Старл почувствовал, как по телу заструился холодный пот. В голове не укладывалось ни одной мысли. Хотелось упасть на грудь отцу и зарыдать.
— Он выбрал нашу деревню как образец, чтобы показать остальным, что будет с теми, кто посмеет ослушаться, — старик тяжело дышал, и слова давались ему с трудом. Старый гном сделал паузу, но продолжил, — Все произошло неожиданно. Они вырезали нас, как свиней. Их было четверо. Я не успел разглядеть лиц, но это были люди, и они сказали мне и твоей маме, что пришли от барона…. Видимо, они думали, что я уже спал, но я видел и слышал, что происходило в домах напротив.
Глаза старика закрылись. Он несколько секунд хрипло дышал. К горлу старого Снапа подкатил комок и он, кашлянув, сплюнул сгусток слизи вперемешку с гноем и кровью. Из раны в боку засочилась кровь.

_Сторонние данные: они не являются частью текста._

theorem pvMain (lst : List (List Int)) : friends_circle lst = friends_circle_alt lst := by
  rw [friends_circle, friends_circle_alt]
  have hmem : ∀ x ∈ PySem.List.pyRange 0 (lst.length : Int), pvIdx lst.length x := by
    intro x hx
    rw [PySem.List.mem_pyRange_one] at hx
    exact hx
  have houter := pvFold
    (fun s i => (PySem.List.pyRange 0 (lst.length : Int)).foldl (fun s j => pvBodyA lst i j s) s)
    (fun s i => (PySem.List.pyRange 0 (lst.length : Int)).foldl (fun s j => pvBodyB lst i j s) s)
    (fun i sA sB hiI hInv hcc =>
      pvFold (fun s j => pvBodyA lst i j s) (fun s j => pvBodyB lst i j s)
        (fun j sA' sB' hjI hInv' hcc' => pvStep hiI hjI hInv' hcc')
        (PySem.List.pyRange 0 (lst.length : Int)) hmem sA sB hInv hcc)
    (PySem.List.pyRange 0 (lst.length : Int)) hmem
    (PySem.List.pyRange 0 (lst.length : Int), (lst.length : Int))
    (PySem.List.pyRange 0 (lst.length : Int), (lst.length : Int))
    (pvInit lst.length) rfl
  exact houter.2

-- ===== VERDICT (by name: the statement is the Claim_ definition above) =====
theorem friends_circle_spec : Claim_equal_friends_circle := by
  intro lst _ _
  exact pvMain lst
lemma mem_insS {al : List Int} {v w : Int} : w ∈ insS al v ↔ w = v ∨ w ∈ al := by
  have h0 : w ∈ al ↔ w ∈ al.take (rnk al v) ∨ w ∈ al.drop (rnk al v) := by
    conv_lhs => rw [← List.take_append_drop (rnk al v) al]
    exact List.mem_append
  rw [insS]
  simp only [List.mem_append, List.mem_cons]
  tauto

lemma sorted_insS {al : List Int} (h : al.Pairwise (· < ·)) {v : Int} (hv : v ∉ al) :
    (insS al v).Pairwise (· < ·) := by
  have hc := rnk_le al v
  rw [List.pairwise_iff_getElem]
  intro i j hi hj hij
  rw [length_insS] at hj
  have gi : (insS al v)[i] = (insS al v).getD i 0 := by
    rw [List.getD_eq_getElem _ 0 (by rw [length_insS]; omega)]
  have gj : (insS al v)[j] = (insS al v).getD j 0 := by
    rw [List.getD_eq_getElem _ 0 (by rw [length_insS]; omega)]
  rw [gi, gj]
  rcases lt_trichotomy i (rnk al v) with h1 | h1 | h1 <;>
    rcases lt_trichotomy j (rnk al v) with h2 | h2 | h2 <;>
      try omega
  · rw [getD_insS_lt h1, getD_insS_lt h2]; exact pwGet h hij (by omega)
  · rw [getD_insS_lt h1, h2, getD_insS_eq]; exact rnk_lt_spec h v i h1
  · rw [getD_insS_lt h1, getD_insS_gt h2 hj]
    by_cases he : i = j - 1
    · subst he; exact rnk_lt_spec h v _ h1 |>.trans (gt_of_rnk_le h hv (by omega) (by omega))
    · exact pwGet h (by omega) (by omega)
  · rw [h1, getD_insS_eq, getD_insS_gt h2 hj]
    exact gt_of_rnk_le h hv (by omega) (by omega)
  · rw [getD_insS_gt h1 (by omega), getD_insS_gt h2 hj]
    exact pwGet h (by omega) (by omega)

lemma rnk_eraseIdx_at {al : List Int} (h : al.Pairwise (· < ·)) {i : Nat}
    (hi : i < al.length) : rnk (al.eraseIdx i) (al.getD i 0) = i := by
  set v := al.getD i 0 with hv
  rw [List.eraseIdx_eq_take_drop_succ, rnk, List.countP_append]
  have h1 : (al.take i).countP (fun a => decide (a < v)) = (al.take i).length := by
    rw [List.countP_eq_length]
    intro a ha
    rw [List.mem_iff_getElem] at ha
    rcases ha with ⟨j, hjl, hja⟩
    have hjl' : j < i ∧ j < al.length := by simpa using hjl
    rw [List.getElem_take] at hja
    have : al.getD j 0 < v := pwGet h hjl'.1 hi
    rw [List.getD_eq_getElem _ 0 (by omega)] at this
    simp only [decide_eq_true_eq]
    omega
  have h2 : (al.drop (i+1)).countP (fun a => decide (a < v)) = 0 := by
    rw [List.countP_eq_zero]
    intro a ha
    rw [List.mem_iff_getElem] at ha
    rcases ha with ⟨j, hjl, hja⟩
    have hjl' : i + 1 + j < al.length := by
      have : (al.drop (i+1)).length = al.length - (i+1) := List.length_drop
      omega
    rw [List.getElem_drop] at hja
    have : v < al.getD (i+1+j) 0 := pwGet h (by omega) (by omega)
    rw [List.getD_eq_getElem _ 0 hjl'] at this
    simp only [decide_eq_true_eq]
    omega
  rw [h1, h2]
  simp
  omega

— Я взял меч,… кажется, ранил одного, — продолжил он. — Но все было тщетно. Они убили твою мать и нанесли мне смертельную рану…
Старл отчаянно покачал головой.
— Отец, не говори так, ты будешь жить, я сейчас приведу целителя!
— Не стоит, мой мальчик, рана смертельная, — вздохнул старик. — А у меня не так много времени, как хотелось. Я должен тебе кое-что сказать…. Выслушай меня, пожалуйста, выслушай.
— Отец, я приведу целителя, до близлежащего села всего несколько миль, я успею, клянусь.
— Нет, сын, я не выдержу, я уже слишком стар, — отрезал старик. — Исполни последнюю волю отца и выслушай меня.
Старл склонил голову. Слезы капали на пол, стекая по подбородку вниз. Старый гном собирался силами. Было видно, как на его лице, не смотря на всю бледность, выступил румянец.
— Я должен сказать тебе правду. Ты должен знать все, так как есть.
— Я слушаю, отец.
— Я солгал тебе… — выдохнул гном. — Ты не наш законный сын, у нас на тебя нет никаких документов…. Мы не брали тебя, как сироту шестнадцать лет назад. Я солгал.
— Но… — Старл почувствовал, как закружилась его голова.
— Послушай, — гном сжал руку юноши. Старл заметил, какую боль вызвало это движение на лице старика, — но мы любили тебя всегда, знай это. Любили как своего родного ребенка, как гнома. И мать, и я, — голос старика вздрогнул. — Прости, если сможешь.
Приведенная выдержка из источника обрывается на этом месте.